Technological infrastructure

technology is knowledge embedded in products and processes on doing practical things, especially producing things or data. It includes any sensor-based devices, sensing/sensor phones and smart grids (Arnold and Thuriaux 1997), (Gheysari et al. 2012), (Brazilian National Council for Scientific and Technological Development (BNCSTD) 2011).

Management/governance

This is about controlling things (people and resources) and action of governing the organization. Different management skills or actions might be required for different stages of the value chain. For example, staffing, training programs, compensation, a quick response accepting additional data for advanced features, technical management expertise and managing risks (Ambrosini and Bowman 2009).

Each of the six types of general value capabilities described above is valuable and necessary for an organization. These capabilities collectively provide a more holistic approach to building and managing value chains. The section below presents synthesis of the open data value capability architecture based on: 1) open government data/PSI value chain phases, 2) open data capability areas and 3) general types of value capabilities.

4.4 Open data value capability architecture

The deconstruction of open data value capabilities is an architecture of strategic management and value chain analysis for open data-driven organizations, which aims at helping open data-driven organizations to identify, map, develop, and plan value capabilities that are required – from generating data to final use and re-use of data – for creating and capturing value from open data.

The architecture is a strategic tool for open data-driven organization of any scale to exercise and exploit for their organization. By relying on the open data value capability architecture, organizations are better informed to identify, map, develop, and plan capabilities. As the architecture provides all the essential top-level aspects of the capabilities necessary to generate value from the open data, it ensures the practical and timely design and identification of the capabilities by organizations and allows linking existing capabilities to the organizational goals. Furthermore, the architecture helps organizations to understand how the organization is currently functioning and to diagnose weaknesses and strengths in terms of the capabilities available inside the organization and capabilities that need to be further enhanced and developed. Therefore, organizations can draw conclusions for action planning and intervention to address the capability shortage within the organizational boundaries.

Open data value capability architecture is constructed based on: 1) open government data or PSI value chain stages, 2) open data value capability areas, and 3) the general value capability types. Figure 6 presents the open data value capability architecture.

Fig. 6
figure 6

Open data value capability architecture

In utilizing open data value capability architecture, organizations need to identify specific individual, process, organization, IT infrastructure, technological infrastructure, and management capabilities for all value chain phases. The open data-driven organizations can use this as a capability development tool to identify what capabilities are required for the organization. The process is initiated by identifying what capabilities are required for each capability area correlated with the first stage of the value chain. For example, the first value chain stage is Data Generation, and this includes a set of capabilities required for generating data. Managers should identify what individual, process, organization, IT infrastructure, technological infrastructure, and management capabilities are required for generating data. Open data organization management/governance is necessary throughout the value chain to ensure the quality of the process.

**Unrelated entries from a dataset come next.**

-- pv_equiv track=rewrite | github.com/RhythmicWave/NovelForge | backend/app/services/ai/core/react_text_agent.py | _process_react_stream_text
-- ===== SOURCE A (Python) =====
-- PROTOCOL_TAGS = ("action",)
--
-- def _process_react_stream_text(state: dict[str, str], new_text: str) -> str:
--     buffer = state.get("buffer", "") + (new_text or "")
--     output_parts: list[str] = []
--
--     while buffer:
--         tag_start = buffer.find("<")
--
--         if tag_start == -1:
--             output_parts.append(buffer)
--             buffer = ""
--             break
--
--         if tag_start > 0:
--             output_parts.append(buffer[:tag_start])
--             buffer = buffer[tag_start:]
--
--         lower = buffer.lower()
--         potential_tag = None
--         for tag in PROTOCOL_TAGS:
--             prefix = f"<{tag}"
--             if lower.startswith(prefix):
--                 potential_tag = tag
--                 break
--             if len(buffer) < len(prefix) and prefix.startswith(lower):
--                 state["buffer"] = buffer
--                 return "".join(output_parts)
--
--         if not potential_tag:
--             output_parts.append("<")
--             buffer = buffer[1:]
--             continue
--
--         close_token = f"</{potential_tag}>"
--         close_idx = lower.find(close_token)
--         if close_idx == -1:
--             state["buffer"] = buffer
--             return "".join(output_parts)
--
--         block_end = close_idx + len(close_token)
--         block = buffer[:block_end]
--         inner_start = block.find(">")
--         if inner_start == -1:
--             state["buffer"] = buffer
--             return "".join(output_parts)
--
--         _ = block[inner_start + 1 : close_idx]
--         buffer = buffer[block_end:]
--
--     state["buffer"] = buffer
--     return "".join(output_parts)
-- ===== SOURCE B (Python) =====
-- # Alternative single-pass formulation: lowercase the buffer once and scan with an index pointer,
-- # instead of repeatedly re-slicing and re-lowercasing the remaining buffer.
-- # Mutates state["buffer"] the same way A does (side effect identical to A).
-- def _process_react_stream_text(state: dict[str, str], new_text: str) -> str:
--     buffer = state.get("buffer", "") + (new_text or "")
--     lower = buffer.lower()
--     n = len(buffer)
--     out: list[str] = []
--     i = 0
--     while True:
--         j = buffer.find("<", i)
--         if j == -1:
--             out.append(buffer[i:])
--             state["buffer"] = ""
--             return "".join(out)
--         out.append(buffer[i:j])
--         i = j
--         if lower.startswith("<action", i):
--             k = lower.find("</action>", i)
--             if k == -1:
--                 state["buffer"] = buffer[i:]
--                 return "".join(out)
--             i = k + len("</action>")
--         elif n - i < len("<action") and "<action".startswith(lower[i:]):
--             state["buffer"] = buffer[i:]
--             return "".join(out)
--         else:
--             out.append("<")
--             i += 1
-- ===== Notes on version B (the rewrite author's own statement) =====
-- stated objective: alternative
-- what changed: A repeatedly re-slices and re-lowercases the remaining buffer each loop iteration; B lowercases the buffer once and scans it with an index pointer via find(_, i), building no intermediate buffer strings.
import Mathlib
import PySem

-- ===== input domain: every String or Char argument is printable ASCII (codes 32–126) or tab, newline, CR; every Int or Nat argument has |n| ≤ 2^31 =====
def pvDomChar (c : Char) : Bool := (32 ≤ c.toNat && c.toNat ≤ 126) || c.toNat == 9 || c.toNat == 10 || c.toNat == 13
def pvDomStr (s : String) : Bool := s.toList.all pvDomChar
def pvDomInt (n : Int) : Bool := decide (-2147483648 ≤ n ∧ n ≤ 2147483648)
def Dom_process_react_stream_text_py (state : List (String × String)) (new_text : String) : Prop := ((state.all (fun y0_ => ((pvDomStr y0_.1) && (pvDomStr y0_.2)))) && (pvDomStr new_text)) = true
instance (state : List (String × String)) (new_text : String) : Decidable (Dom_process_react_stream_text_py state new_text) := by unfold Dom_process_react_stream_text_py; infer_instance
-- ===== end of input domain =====

-- B replaces A's repeated re-slicing/re-lowercasing of the remaining buffer with one lowercase
-- pass and an index-pointer scan (objective: alternative). Both Pythons mutate state["buffer"]
-- identically; the theorems here are about the RETURN value only.

-- ===== PORT A =====
-- f"<{tag}" for the single protocol tag "action", and f"</{tag}>"
def pvTagPrefix : List Char := "<action".toList
def pvCloseToken : List Char := "</action>".toList

-- the 'while buffer:' loop of A; 'fuel' only makes the recursion total (buffer shrinks by ≥ 1
-- each iteration, so 'buffer.length + 1' fuel is never exhausted); output_parts is kept in
-- reverse order (Python appends at the end), joined at each return.
def pvALoop (fuel : Nat) (buffer : List Char) (parts : List (List Char)) : List Char :=
  match fuel with
  | 0 => parts.reverse.flatten
  | fuel + 1 =>
    if buffer = [] then parts.reverse.flatten          -- while buffer: … / state["buffer"] = buffer; return
    else
      let tagStart := PySem.Chars.find buffer ['<']
      if tagStart = -1 then ((buffer :: parts).reverse.flatten)   -- append rest; buffer = ""; break
      else
        -- if tag_start > 0: output_parts.append(buffer[:tag_start]); buffer = buffer[tag_start:]
        let parts1 := if 0 < tagStart then (PySem.List.slice buffer none (some tagStart)) :: parts else parts
        let buf1 := if 0 < tagStart then PySem.List.slice buffer (some tagStart) none else buffer
        let lower := PySem.Chars.lower buf1
        -- for tag in PROTOCOL_TAGS: (single tag, unrolled)
        if PySem.Chars.startswith lower pvTagPrefix then
          -- potential_tag found
          let closeIdx := PySem.Chars.find lower pvCloseToken
          if closeIdx = -1 then parts1.reverse.flatten           -- state["buffer"] = buffer; return
          else
            let blockEnd := closeIdx + (pvCloseToken.length : Int)
            let block := PySem.List.slice buf1 none (some blockEnd)
            let innerStart := PySem.Chars.find block ['>']
            if innerStart = -1 then parts1.reverse.flatten       -- state["buffer"] = buffer; return
            else pvALoop fuel (PySem.List.slice buf1 (some blockEnd) none) parts1
        else if buf1.length < pvTagPrefix.length ∧ PySem.Chars.startswith pvTagPrefix lower then
          parts1.reverse.flatten                                  -- state["buffer"] = buffer; return
        else
          pvALoop fuel (PySem.List.slice buf1 (some 1) none) (['<'] :: parts1)

def process_react_stream_text_py (state : List (String × String)) (new_text : String) : String :=
  -- buffer = state.get("buffer", "") + (new_text or "")   ('s or ""' is s for strings)
  let buffer := (PySem.Dict.getD ⟨state⟩ "buffer" "").toList ++ new_text.toList
  String.ofList (pvALoop (buffer.length + 1) buffer [])

-- ===== PORT B =====
-- B's 'while True' loop: buffer and its one-time lowercase are fixed, i is the scan pointer;
-- fuel = buffer.length + 1 is never exhausted (i strictly increases and stays ≤ length).
-- 'lower.startswith("<action", i)' is ported as startswith on the suffix (exact for 0 ≤ i).
def pvBLoop (fuel : Nat) (buffer lower : List Char) (i : Nat) (out : List (List Char)) : List Char :=
  match fuel with
  | 0 => out.reverse.flatten
  | fuel + 1 =>
    let j := PySem.Chars.findFrom buffer ['<'] (i : Int) none
    if j = -1 then (((PySem.List.slice buffer (some (i : Int)) none) :: out).reverse.flatten)
    else
      let out1 := (PySem.List.slice buffer (some (i : Int)) (some j)) :: out
      if PySem.Chars.startswith (lower.drop j.toNat) pvTagPrefix then
        let k := PySem.Chars.findFrom lower pvCloseToken j none
        if k = -1 then out1.reverse.flatten                      -- state["buffer"] = buffer[i:]; return
        else pvBLoop fuel buffer lower (k.toNat + pvCloseToken.length) out1
      else if buffer.length - j.toNat < pvTagPrefix.length ∧
              PySem.Chars.startswith pvTagPrefix (lower.drop j.toNat) then
        out1.reverse.flatten                                      -- state["buffer"] = buffer[i:]; return
      else
        pvBLoop fuel buffer lower (j.toNat + 1) (['<'] :: out1)

def process_react_stream_text_py_alt (state : List (String × String)) (new_text : String) : String :=
  let buffer := (PySem.Dict.getD ⟨state⟩ "buffer" "").toList ++ new_text.toList
  String.ofList (pvBLoop (buffer.length + 1) buffer (PySem.Chars.lower buffer) 0 [])

-- ===== PRECONDITION & SPEC =====
def Spec_process_react_stream_text_py (state : List (String × String)) (new_text : String) (out : String) : Prop := out = process_react_stream_text_py_alt state new_text
instance (state : List (String × String)) (new_text : String) (out : String) : Decidable (Spec_process_react_stream_text_py state new_text out) := by unfold Spec_process_react_stream_text_py; infer_instance

-- ===== CLAIM (what is proved, stated in full; the proofs are below) =====
def Claim_equal_process_react_stream_text_py : Prop := ∀ (state : List (String × String)) (new_text : String), Dom_process_react_stream_text_py state new_text → Spec_process_react_stream_text_py state new_text (process_react_stream_text_py state new_text)

-- ===== LEMMAS AND PROOFS =====

-- lowering a character never produces '>' unless it already was '>'
theorem pv_lowerChar_gt {c : Char} (h : PySem.Chars.lowerChar c = '>') : c = '>' := by
  unfold PySem.Chars.lowerChar PySem.Chars.isupper at h
  by_cases hu : ('A' ≤ c ∧ c ≤ 'Z')
  · exfalso
    rw [if_pos (by simp [hu.1, hu.2])] at h
    have h1 := hu.1
    have h2 := hu.2
    rw [Char.le_def, UInt32.le_iff_toNat_le] at h1 h2
    have h5 : c.toNat = c.val.toNat := rfl
    have ha : ('A' : Char).val.toNat = 65 := rfl
    have hz : ('Z' : Char).val.toNat = 90 := rfl
    have h3 := congrArg Char.toNat h
    rw [Char.toNat_ofNat] at h3
    have hv : (c.toNat + 32).isValidChar := by
      left
      omega
    rw [if_pos hv] at h3
    have h4 : ('>' : Char).toNat = 62 := rfl
    omega
  · rw [if_neg (by simpa using fun a b => hu ⟨a, b⟩)] at h
    exact h

theorem pv_flat_cons (c : List Char) (out : List (List Char)) :
    (c :: out).reverse.flatten = out.reverse.flatten ++ c := by
  simp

5 Application of the open data value capability architecture

We are interested in investigating the application of the open data value capability architecture in practice and in the contexts of mature organizations. Thus the architecture was implemented in two open data-driven organizations. The first is the private organization based in Dublin, Ireland and the latter is a public organization based in Galway, Ireland. We begin with each organization’s background followed by the organization’s open data value capability architecture and the feedback received.

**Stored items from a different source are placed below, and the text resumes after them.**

-- pv_equiv track=rewrite | github.com/jamesborg46/legallm | model/training/text_dataset.py | _label_tokens
-- ===== SOURCE A (Python) =====
-- def _label_tokens(offsets, ends):
--     ends_idx = 0
--     labels = []
--     encoded_end_idxes = []
--
--     for offsets_idx, offset in enumerate(offsets):
--         left, right = offset
--         if (ends_idx < len(ends)) and (left <= (ends[ends_idx] - 1) < right):
--             labels.append(True)
--             encoded_end_idxes.append(offsets_idx)
--             ends_idx += 1
--         else:
--             labels.append(False)
--
--     return encoded_end_idxes, labels
-- ===== SOURCE B (Python) =====
-- def _label_tokens(offsets, ends):
--     labels = [False] * len(offsets)
--     encoded_end_idxes = []
--     offsets_idx = 0
--     n = len(offsets)
--     for end in ends:
--         target = end - 1
--         while offsets_idx < n:
--             left, right = offsets[offsets_idx]
--             offsets_idx += 1
--             if left <= target < right:
--                 labels[offsets_idx - 1] = True
--                 encoded_end_idxes.append(offsets_idx - 1)
--                 break
--         else:
--             break
--     return encoded_end_idxes, labels
-- ===== Notes on version B (the rewrite author's own statement) =====
-- stated objective: alternative
-- what changed: Inverted the driving loop: B iterates over ends and advances a single monotone pointer into offsets (preallocating labels as all-False and setting hits), instead of A's loop over offsets with an ends cursor checked at every offset.
import Mathlib
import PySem

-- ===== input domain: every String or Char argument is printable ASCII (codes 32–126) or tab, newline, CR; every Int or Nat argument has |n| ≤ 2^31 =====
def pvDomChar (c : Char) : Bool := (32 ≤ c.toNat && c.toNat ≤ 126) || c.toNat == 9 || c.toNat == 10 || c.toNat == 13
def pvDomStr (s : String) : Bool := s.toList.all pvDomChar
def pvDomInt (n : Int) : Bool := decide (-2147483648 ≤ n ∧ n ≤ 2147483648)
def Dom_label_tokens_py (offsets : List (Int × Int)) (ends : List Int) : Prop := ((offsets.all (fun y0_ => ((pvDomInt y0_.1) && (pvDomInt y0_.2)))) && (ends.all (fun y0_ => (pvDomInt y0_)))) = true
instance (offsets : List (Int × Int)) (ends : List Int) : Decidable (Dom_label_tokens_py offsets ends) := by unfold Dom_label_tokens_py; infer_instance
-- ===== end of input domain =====

-- B inverts the driving loop (outer loop over `ends`, one monotone pointer into `offsets`,
-- labels preallocated False); same cost, alternative decomposition. Proven equal to A everywhere.

-- ===== PORT A =====
-- A's for-loop over enumerate(offsets): structural recursion over offsets carrying the
-- current index `i` and the not-yet-consumed suffix of `ends` (= A's ends_idx cursor).
def pvGoA : List (Int × Int) → Int → List Int → List Int × List Bool
  | [], _, _ => ([], [])
  | (l, r) :: os, i, es =>
    match es with
    | e :: es' =>
      if l ≤ e - 1 ∧ e - 1 < r then
        let p := pvGoA os (i + 1) es'
        (i :: p.1, true :: p.2)
      else
        let p := pvGoA os (i + 1) (e :: es')
        (p.1, false :: p.2)
    | [] =>
      let p := pvGoA os (i + 1) []
      (p.1, false :: p.2)

def label_tokens_py (offsets : List (Int × Int)) (ends : List Int) : List Int × List Bool :=
  pvGoA offsets 0 ends

-- ===== PORT B =====
-- B's inner `while`: advance the offsets pointer until a span contains t, else none.
def pvScan (offsets : List (Int × Int)) (t : Int) (j : Nat) : Option Nat :=
  if h : j < offsets.length then
    if offsets[j].1 ≤ t ∧ t < offsets[j].2 then some j else pvScan offsets t (j + 1)
  else none
termination_by offsets.length - j

-- B's outer for-loop over `ends`, mutating the preallocated labels list via List.set.
def pvGoB (offsets : List (Int × Int)) : List Int → Nat → List Bool → List Int × List Bool
  | [], _, labels => ([], labels)
  | e :: es, j, labels =>
    match pvScan offsets (e - 1) j with
    | none => ([], labels)
    | some j' =>
      let p := pvGoB offsets es (j' + 1) (labels.set j' true)
      ((j' : Int) :: p.1, p.2)

def label_tokens_py_alt (offsets : List (Int × Int)) (ends : List Int) : List Int × List Bool :=
  pvGoB offsets ends 0 (List.replicate offsets.length false)

-- ===== PRECONDITION & SPEC =====
def Spec_label_tokens_py (offsets : List (Int × Int)) (ends : List Int) (out : List Int × List Bool) : Prop := out = label_tokens_py_alt offsets ends
instance (offsets : List (Int × Int)) (ends : List Int) (out : List Int × List Bool) : Decidable (Spec_label_tokens_py offsets ends out) := by unfold Spec_label_tokens_py; infer_instance

-- ===== CLAIM (what is proved, stated in full; the proofs are below) =====
def Claim_equal_label_tokens_py : Prop := ∀ (offsets : List (Int × Int)) (ends : List Int), Dom_label_tokens_py offsets ends → Spec_label_tokens_py offsets ends (label_tokens_py offsets ends)

-- ===== LEMMAS AND PROOFS =====

theorem pvGoA_nil (os : List (Int × Int)) : ∀ i : Int,
    pvGoA os i [] = ([], List.replicate os.length false) := by
  induction os with
  | nil => intro i; rfl
  | cons o os ih =>
    intro i
    obtain ⟨l, r⟩ := o
    simp [pvGoA, ih (i + 1), List.replicate_succ]

-- one step of B's outer loop (the inner while), by fuel on how far the pointer is from the end
theorem pvStepB (offsets : List (Int × Int)) (e : Int) (es' : List Int)
    (IH : ∀ (j : Nat) (labels : List Bool), labels.length = offsets.length →
      labels.drop j = List.replicate (offsets.length - j) false →
      pvGoB offsets es' j labels =
        ((pvGoA (offsets.drop j) (j : Int) es').1,
          labels.take j ++ (pvGoA (offsets.drop j) (j : Int) es').2)) :
    ∀ (n j : Nat) (labels : List Bool), offsets.length - j ≤ n →
      labels.length = offsets.length →
      labels.drop j = List.replicate (offsets.length - j) false →
      pvGoB offsets (e :: es') j labels =
        ((pvGoA (offsets.drop j) (j : Int) (e :: es')).1,
          labels.take j ++ (pvGoA (offsets.drop j) (j : Int) (e :: es')).2) := by
  intro n
  induction n with
  | zero =>
    intro j labels hn hlen _
    have hj : offsets.length ≤ j := by omega
    have hdrop : offsets.drop j = [] := List.drop_eq_nil_of_le hj
    have hscan : pvScan offsets (e - 1) j = none := by
      rw [pvScan, dif_neg (by omega)]
    simp [pvGoB, hscan, hdrop, pvGoA, List.take_of_length_le (by omega : labels.length ≤ j)]
  | succ n ihn =>
    intro j labels hn hlen hdrop
    cases hget : offsets[j]? with
    | none =>
      have hj : offsets.length ≤ j := by
        by_contra hc
        rw [List.getElem?_eq_none_iff] at hget; omega
      have hdropnil : offsets.drop j = [] := List.drop_eq_nil_of_le hj
      have hscan : pvScan offsets (e - 1) j = none := by
        rw [pvScan, dif_neg (by omega)]
      simp [pvGoB, hscan, hdropnil, pvGoA, List.take_of_length_le (by omega : labels.length ≤ j)]
    | some o =>
      obtain ⟨l, r⟩ := o
      have hj : j < offsets.length := List.getElem?_eq_some_iff.mp hget |>.1
      have hgetE : offsets[j] = (l, r) := by
        have := List.getElem?_eq_some_iff.mp hget
        exact this.2
      have hcons : offsets.drop j = (l, r) :: offsets.drop (j + 1) := by
        rw [List.drop_eq_getElem_cons hj, hgetE]
      have hlabj : labels[j]? = some false := by
        have h0 : (labels.drop j)[0]? = labels[j]? := by
          simp [List.getElem?_drop]
        rw [hdrop] at h0
        rw [← h0, List.getElem?_replicate, if_pos (by omega : 0 < offsets.length - j)]
      have hdrop1 : labels.drop (j + 1) = List.replicate (offsets.length - (j + 1)) false := by
        have : labels.drop (j + 1) = (labels.drop j).drop 1 := by
          rw [List.drop_drop]
        rw [this, hdrop, List.drop_replicate]
        congr 1
      by_cases hm : l ≤ e - 1 ∧ e - 1 < r
      · -- hit at j
        have hscan : pvScan offsets (e - 1) j = some j := by
          rw [pvScan, dif_pos hj, hgetE, if_pos hm]
        have hset_len : (labels.set j true).length = offsets.length := by
          simp [hlen]
        have hset_drop : (labels.set j true).drop (j + 1) =
            List.replicate (offsets.length - (j + 1)) false := by
          rw [List.drop_set]
          simp [hdrop1]
        have hIH := IH (j + 1) (labels.set j true) hset_len hset_drop
        have htake : (labels.set j true).take (j + 1) = labels.take j ++ [true] := by
          rw [List.take_add_one, List.take_set,
            List.set_eq_of_length_le (by simp [List.length_take])]
          simp [hlen, hj]
        have hcast : ((j + 1 : Nat) : Int) = (j : Int) + 1 := by push_cast; ring
        simp only [pvGoB, hscan, hIH, hcons, pvGoA, if_pos hm, htake, hcast]
        simp
      · -- miss at j: pointer advances
        have hscan : pvScan offsets (e - 1) j = pvScan offsets (e - 1) (j + 1) := by
          rw [pvScan, dif_pos hj, hgetE, if_neg hm]
        have hIH := ihn (j + 1) labels (by omega) hlen hdrop1
        have htake : labels.take (j + 1) = labels.take j ++ [false] := by
          rw [List.take_add_one, hlabj]; rfl
        have hcast : ((j + 1 : Nat) : Int) = (j : Int) + 1 := by push_cast; ring
        have hB : pvGoB offsets (e :: es') j labels = pvGoB offsets (e :: es') (j + 1) labels := by
          simp only [pvGoB, hscan]
        rw [hB, hIH, hcons]
        simp only [pvGoA, if_neg hm, hcast, htake]
        simp

theorem pvMain (offsets : List (Int × Int)) : ∀ (es : List Int) (j : Nat) (labels : List Bool),
    labels.length = offsets.length →
    labels.drop j = List.replicate (offsets.length - j) false →
    pvGoB offsets es j labels =
      ((pvGoA (offsets.drop j) (j : Int) es).1,
        labels.take j ++ (pvGoA (offsets.drop j) (j : Int) es).2) := by
  intro es
  induction es with
  | nil =>
    intro j labels hlen hdrop
    rw [pvGoA_nil]
    simp only [pvGoB, List.length_drop]
    rw [← hdrop, List.take_append_drop]
  | cons e es' ih =>
    intro j labels hlen hdrop
    exact pvStepB offsets e es' ih (offsets.length - j) j labels (le_refl _) hlen hdrop

-- ===== VERDICT (by name: the statement is the Claim_ definition above) =====
theorem label_tokens_py_spec : Claim_equal_label_tokens_py := by
  intro offsets ends _
  unfold Spec_label_tokens_py label_tokens_py label_tokens_py_alt
  have h := pvMain offsets ends 0 (List.replicate offsets.length false)
    (by simp) (by simp)
  simp only [List.drop_zero, List.take_zero, List.nil_append, Nat.cast_zero] at h
  rw [h]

5.1 Background of the organizations

5.2 Xpreso

Founded on 2013, Xpreso is an open data-driven private organization based in Dublin, Ireland with a focus on communication platform which connects courier drivers with parcel recipients in real-time. The founders of Xpreso consider the business as both data consumer and data producer. Xpreso’s employs open data in supporting its primary businesses. This is synonymous with the “support primary business model” described in (Ahmadi Zeleti and Ojo 2014).

Xpreso’s mission is to develop a communication platform that links courier drivers with parcel recipients in real-time. The recipient can see the driver’s position on a map, and can also see exactly when their parcel is due to arrive. If they are not home to receive the parcel, they can redirect the parcel to a more convenient location. Xpreso’s vision is both to increase the ease at which people can shop online, and to increase the ease at which drivers can complete their deliveries.

Xpreso provides the following functions for courier delivery drivers:

  • The Xpreso app tracks the driver’s GPS trace as he completes his deliveries

  • The driver can see the position of all of his deliveries on a map

  • The driver’s route is optimized to allow for more efficient delivery schedules

  • Pickup-Requests can be transmitted to the driver ‘on-the-fly’ through the app

The capability architecture was employed and worked on by the CTO and one employee from research and development department. The outcome of the use of the architecture in Xpreso is presented in later sections.

5.3 The Marine Institute

The Marine Institute with over 10 years of experience in data cataloguing is a State agency responsible for marine research, technology development and innovation in Ireland. The Marine Institute carries out environmental, fisheries, and aquaculture surveys and monitoring programmes to meet Ireland’s national and international legal requirements. The Marine Institute provides scientific and technical advice to Government to help inform policy and to support the sustainable development of Ireland’s marine resource. The Marine Institute aims to safeguard Ireland’s unique marine heritage through research and environmental monitoring. The Marine Institute’s research, strategic funding programmes, and national marine research platforms support the development of Ireland’s maritime economy.

The Marine Institute Act states that the Institute will have the following general functions:

“to undertake, to co-ordinate, to promote and to assist in marine research and development and to provide such services related to marine research and development that in the opinion of the Institute will promote economic development and create employment and protect the environment”.

The Marine Institute provides the following data products and service:

  • ERDDAP - a data server that gives users a simple, consistent way to download subsets of scientific datasets in common file formats and make graphs and maps

  • Irish Spatial Data Exchange (Bootstrap)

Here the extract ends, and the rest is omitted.